Update: this reverts back to the previous project structure, and only intends to export public headers.

Changes are:

I'm happy to take comments on the changes.

jlaurens commented 4 months ago

I have no problem in changing the project structure. The actual layout is tied to TeXLive build system. If we change the layout in GitHub, we must provide some target that updates a local TeXLive repository before committing with svn.

jlaurens commented 4 months ago

I forgot to mention one thing: 3rd party tools also rely on the actual layout.

hoheinzollern commented 4 months ago

Here I rely on you to know what are the constraints and what could be a good option. The only real necessity for consuming this project as a library is that the public headers are clearly separated and exported in the right way. Also, with commit 7dd91ed I changed some of the variable names to follow the standard naming in meson.
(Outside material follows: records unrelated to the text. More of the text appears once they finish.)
-- pv_equiv track=rewrite | github.com/Mattshen0706/CS1114 | CS 1114/MIDTERM2prep/periodictableq.py | longest_name
-- ===== SOURCE A (Python) =====
-- def longest_name(periodic):
--     prev=0
--     newlist=[]
--     for elements in periodic:
--         if len(elements[0])>prev and len(elements[0])<12:
--             newlist=[]
--             newlist.append(elements[0])
--             prev=len(elements[0])
--         elif len(elements[0])==prev:
--             newlist.append(elements[0])
--     return newlist
-- ===== SOURCE B (Python) =====
-- def longest_name(periodic):
--     # max-then-filter decomposition: filter names under length 12, then keep those of max length
--     names = [elements[0] for elements in periodic if len(elements[0]) < 12]
--     if not names:
--         return []
--     m = max(len(n) for n in names)
--     return [n for n in names if len(n) == m]
-- ===== Notes on version B (the rewrite author's own statement) =====
-- stated objective: simpler
-- what changed: Replaces the single-pass running-max-with-reset loop (rebuilding the accumulator whenever a longer name appears) by an explicit filter-then-max-then-filter decomposition over the qualifying names.
import Mathlib
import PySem

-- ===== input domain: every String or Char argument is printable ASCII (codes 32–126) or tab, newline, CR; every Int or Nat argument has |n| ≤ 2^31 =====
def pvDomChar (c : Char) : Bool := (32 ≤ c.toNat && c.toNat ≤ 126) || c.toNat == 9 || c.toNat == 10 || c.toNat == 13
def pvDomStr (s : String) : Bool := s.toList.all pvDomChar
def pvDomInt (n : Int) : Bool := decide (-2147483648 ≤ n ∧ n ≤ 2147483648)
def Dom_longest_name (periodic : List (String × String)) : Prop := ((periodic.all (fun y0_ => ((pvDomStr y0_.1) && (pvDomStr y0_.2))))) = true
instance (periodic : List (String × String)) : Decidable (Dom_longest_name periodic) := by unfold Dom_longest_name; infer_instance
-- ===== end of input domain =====

-- B replaces A's running-max-with-reset loop by a filter-then-max-then-filter decomposition (simpler; same return values).

-- ===== PORT A =====
-- A's for-loop over `periodic` with state (prev, newlist)
def pvLoopA : List (String × String) → Int → List String → List String
  | [], _, newlist => newlist
  | elements :: rest, prev, newlist =>
    if PySem.Str.len elements.1 > prev ∧ PySem.Str.len elements.1 < 12 then
      pvLoopA rest (PySem.Str.len elements.1) [elements.1]
    else if PySem.Str.len elements.1 = prev then
      pvLoopA rest prev (newlist ++ [elements.1])
    else
      pvLoopA rest prev newlist

def longest_name (periodic : List (String × String)) : List String :=
  pvLoopA periodic 0 []

-- ===== PORT B =====
def longest_name_alt (periodic : List (String × String)) : List String :=
  let names := (periodic.filter (fun elements => PySem.Str.len elements.1 < 12)).map Prod.fst
  if names = [] then []
  else
    match PySem.List.max? (names.map PySem.Str.len) (fun y => y) with
    | some m => names.filter (fun n => PySem.Str.len n = m)
    | none => []   -- unreachable: names ≠ []

-- ===== PRECONDITION & SPEC =====
def Spec_longest_name (periodic : List (String × String)) (out : List String) : Prop := out = longest_name_alt periodic
instance (periodic : List (String × String)) (out : List String) : Decidable (Spec_longest_name periodic out) := by unfold Spec_longest_name; infer_instance

-- ===== CLAIM (what is proved, stated in full; the proofs are below) =====
def Claim_equal_longest_name : Prop := ∀ (periodic : List (String × String)), Dom_longest_name periodic → Spec_longest_name periodic (longest_name periodic)

-- ===== LEMMAS AND PROOFS =====

-- the qualifying names (first components of length < 12), in order
def pvNames (l : List (String × String)) : List String :=
  (l.filter (fun elements => PySem.Str.len elements.1 < 12)).map Prod.fst

-- running max of the qualifying lengths, starting from prev
def pvM (l : List (String × String)) (prev : Int) : Int :=
  ((pvNames l).map PySem.Str.len).foldl max prev

lemma pvNames_cons_lt (e : String × String) (t : List (String × String)) (h : PySem.Str.len e.1 < 12) :
    pvNames (e :: t) = e.1 :: pvNames t := by
  simp only [pvNames, List.filter_cons, decide_eq_true h, if_true]
  simp

lemma pvNames_cons_ge (e : String × String) (t : List (String × String)) (h : ¬ PySem.Str.len e.1 < 12) :
    pvNames (e :: t) = pvNames t := by
  simp only [pvNames, List.filter_cons, decide_eq_false h]
  simp

lemma pvM_cons_lt (e : String × String) (t : List (String × String)) (h : PySem.Str.len e.1 < 12) (prev : Int) :
    pvM (e :: t) prev = pvM t (max prev (PySem.Str.len e.1)) := by
  rw [pvM, pvNames_cons_lt e t h, List.map_cons, List.foldl_cons, pvM]

lemma pvM_cons_ge (e : String × String) (t : List (String × String)) (h : ¬ PySem.Str.len e.1 < 12) (prev : Int) :
    pvM (e :: t) prev = pvM t prev := by
  rw [pvM, pvNames_cons_ge e t h, pvM]

lemma pvM_ge (l : List (String × String)) (prev : Int) : prev ≤ pvM l prev :=
  (PySem.List.le_foldl_max ((pvNames l).map PySem.Str.len) prev).1

lemma len_nonneg (s : String) : (0 : Int) ≤ PySem.Str.len s := by
  rw [PySem.Str.len_eq]; exact Int.natCast_nonneg _

lemma pvLoopA_spec (l : List (String × String)) : ∀ (prev : Int) (acc : List String), prev < 12 →
    pvLoopA l prev acc =
      (if pvM l prev = prev then acc else []) ++
        (pvNames l).filter (fun n => PySem.Str.len n = pvM l prev) := by
  induction l with
  | nil => intro prev acc _; simp [pvLoopA, pvNames, pvM]
  | cons e t ih =>
    intro prev acc hprev
    by_cases h1 : PySem.Str.len e.1 > prev ∧ PySem.Str.len e.1 < 12
    · have hge : PySem.Str.len e.1 ≤ pvM t (PySem.Str.len e.1) := pvM_ge t _
      have hne : ¬ pvM t (PySem.Str.len e.1) = prev := by have := h1.1; omega
      rw [pvLoopA, if_pos h1, ih _ [e.1] h1.2, pvM_cons_lt e t h1.2 prev,
        max_eq_right (le_of_lt h1.1), pvNames_cons_lt e t h1.2, if_neg hne]
      by_cases hm : PySem.Str.len e.1 = pvM t (PySem.Str.len e.1)
      · rw [if_pos hm.symm]
        simp only [List.filter_cons, decide_eq_true hm]
        simp
      · rw [if_neg (fun hx => hm hx.symm)]
        simp only [List.filter_cons, decide_eq_false hm]
        simp
    · by_cases h2 : PySem.Str.len e.1 = prev
      · have hlt : PySem.Str.len e.1 < 12 := by omega
        have hM : pvM (e :: t) prev = pvM t prev := by
          rw [pvM_cons_lt e t hlt, h2, max_self]
        rw [pvLoopA, if_neg h1, if_pos h2, ih _ (acc ++ [e.1]) hprev, hM,
          pvNames_cons_lt e t hlt]
        by_cases hm : pvM t prev = prev
        · rw [if_pos hm, if_pos hm]
          simp only [List.filter_cons, decide_eq_true (h2.trans hm.symm)]
          simp
        · have hm2 : ¬ PySem.Str.len e.1 = pvM t prev := by
            rw [h2]; exact fun hx => hm hx.symm
          rw [if_neg hm, if_neg hm]
          simp only [List.filter_cons, decide_eq_false hm2]
          simp
      · rw [pvLoopA, if_neg h1, if_neg h2, ih _ acc hprev]
        by_cases hlt : PySem.Str.len e.1 < 12
        · have hle : PySem.Str.len e.1 < prev := by
            rcases not_and_or.mp h1 with h | h
            · omega
            · exact absurd hlt h
          have hM : pvM (e :: t) prev = pvM t prev := by
            rw [pvM_cons_lt e t hlt, max_eq_left (le_of_lt hle)]
          have hne : ¬ PySem.Str.len e.1 = pvM t prev := by
            have := pvM_ge t prev; omega
          rw [hM, pvNames_cons_lt e t hlt]
          simp only [List.filter_cons, decide_eq_false hne]
          simp
        · rw [pvM_cons_ge e t hlt, pvNames_cons_ge e t hlt]

-- ===== VERDICT (by name: the statement is the Claim_ definition above) =====
theorem longest_name_spec : Claim_equal_longest_name := by
  intro periodic _
  show longest_name periodic = longest_name_alt periodic
  have halt : longest_name_alt periodic =
      if pvNames periodic = [] then []
      else
        match PySem.List.max? ((pvNames periodic).map PySem.Str.len) (fun y => y) with
        | some m => (pvNames periodic).filter (fun n => PySem.Str.len n = m)
        | none => [] := rfl
  rw [longest_name, pvLoopA_spec periodic 0 [] (by norm_num), halt]
  have hifs : (if pvM periodic 0 = 0 then ([] : List String) else []) = [] := by
    split <;> rfl
  rw [hifs, List.nil_append]
  rcases hN : pvNames periodic with _ | ⟨h, t⟩
  · simp
  · have hM0 : pvM periodic 0 = (t.map PySem.Str.len).foldl max (PySem.Str.len h) := by
      rw [pvM, hN, List.map_cons, List.foldl_cons, max_eq_right (len_nonneg h)]
    rw [hM0, if_neg (List.cons_ne_nil h t), List.map_cons, PySem.List.max?_id_cons]
-- pv_equiv track=rewrite | github.com/Beliavsky/Python-scripts-for-Fortran | xmerge_fortran_declarations.py | _wrap_decl
-- ===== SOURCE A (Python) =====
-- from typing import List, Optional, Tuple
--
-- def _wrap_decl(
--     indent: str,
--     lhs_exact: str,
--     items: List[str],
--     width: int = 80,
--     cont_extra_indent: int = 3,
-- ) -> List[str]:
--     """
--     Wrap a declaration to width, maximizing fill on each continued line.
--     Continued physical lines end with ', &' and are followed by a continuation line.
--     """
--     first_prefix = f"{indent}{lhs_exact} :: "
--     cont_prefix = indent + (" " * cont_extra_indent)
--
--     out_lines: List[str] = []
--     remaining = items[:]
--     first = True
--
--     while remaining:
--         prefix = first_prefix if first else cont_prefix
--
--         line_items: List[str] = []
--         # greedily add items based on content width (without ', &')
--         while remaining:
--             candidate_items = line_items + [remaining[0]]
--             candidate = prefix + ", ".join(candidate_items)
--             if len(candidate) <= width or not line_items:
--                 # accept if fits, or if it's the first item on the line (even if too long)
--                 line_items.append(remaining.pop(0))
--                 # if we just accepted an overlong single item, stop
--                 if len(prefix + ", ".join(line_items)) > width and len(line_items) == 1:
--                     break
--             else:
--                 break
--
--         line = prefix + ", ".join(line_items)
--
--         # if more items remain, we must add ', &' to this line; backtrack if needed
--         if remaining:
--             cont_suffix = ", &"
--             if len(line) + len(cont_suffix) > width:
--                 # move items from the end of this line to the front of remaining
--                 while len(line_items) > 1 and len(line) + len(cont_suffix) > width:
--                     remaining.insert(0, line_items.pop())
--                     line = prefix + ", ".join(line_items)
--             line = line + cont_suffix
--
--         out_lines.append(line)
--         first = False
--
--     return out_lines
-- ===== SOURCE B (Python) =====
-- from typing import List, Tuple
--
--
-- def _wrap_decl(
--     indent: str,
--     lhs_exact: str,
--     items: List[str],
--     width: int = 80,
--     cont_extra_indent: int = 3,
-- ) -> List[str]:
--     """
--     Wrap a declaration to width, maximizing fill on each continued line.
--     Table-driven: pass 1 computes the break points from item LENGTHS only
--     (no candidate strings, no backtracking); pass 2 renders the lines.
--     """
--     first_prefix = f"{indent}{lhs_exact} :: "
--     cont_prefix = indent + (" " * cont_extra_indent)
--     lens = [len(s) for s in items]
--
--     def take_line(plen: int, ls: List[int]) -> Tuple[int, bool]:
--         # how many of the remaining items (lengths ls) go on this line,
--         # and whether a ', &' continuation suffix follows
--         total = plen + sum(ls) + 2 * (len(ls) - 1)
--         if len(ls) == 1 or total <= width:
--             return len(ls), False
--         acc = plen + ls[0]
--         k = 1
--         for l in ls[1:]:
--             if width < acc + 2 + l + 3:
--                 break
--             acc += 2 + l
--             k += 1
--         return k, True
--
--     # pass 1: segment sizes
--     counts: List[Tuple[int, bool]] = []
--     rest, plen = lens, len(first_prefix)
--     while rest:
--         k, cont = take_line(plen, rest)
--         counts.append((k, cont))
--         rest, plen = rest[k:], len(cont_prefix)
--
--     # pass 2: render
--     out: List[str] = []
--     rem, prefix = items, first_prefix
--     for k, cont in counts:
--         line = prefix + ", ".join(rem[:k])
--         out.append(line + ", &" if cont else line)
--         rem, prefix = rem[k:], cont_prefix
--     return out
-- ===== Notes on version B (the rewrite author's own statement) =====
-- stated objective: alternative
-- what changed: A's interleaved greedy fill with string-building and pop/insert backtracking per line is replaced by a table-driven two-pass algorithm: pass 1 computes the break points (item count and continuation flag per line) purely from precomputed item lengths with no candidate strings and no backtracking, pass 2 renders each line once.
import Mathlib
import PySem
jlaurens commented 4 months ago

I think this is not a good idea to change the name synctex test files to test because some tests cannot be automated (they rely on 3rd party tools that may be not be available, whether not installed or inexistent for some OS). Instead, a new test directory with only completely automated tests would be more appropriate. The parts of the actual synctex test files folder that can be automated can then move to the test directory, one after the other.

Moreover, starting with a white page allows to organize things more properly. Here is a sketch of testing as I see it, rather complicated at first glance...

test( '⟨units_i⟩/'⟨unit name_j⟩', find_program('texlua'), args: [ 'test.lua' ], workdir: meson.current_source_dir() / 'test/⟨units_i⟩/', env: synctex_nomalloc, )


The `test.lua` imports the testing framework `testing.lua` and drives the tests of this suite.
The test units are gathered by directory and can also belong to a suite in meson acception.
This allows to organize test according to 2 logical dimensions, for example there can be test for big files, forms... gathered in different directories and inside each directory some test for direct synchronization (`synctex view`) and others for reverse synchronization (`synctex edit`). That makes two suites for `meson.build`.

I'll put this in practice for big files to see if that fits.
hoheinzollern commented 4 months ago

This sounds very reasonable. I'll try later to revert the structure changes and see what we get, and if it can be used correctly downstream.

hoheinzollern commented 4 months ago

I think this PR is ready to be merged then after your comment, I reverted the changes in structure, there's only variable names and header exports following the meson naming conventions.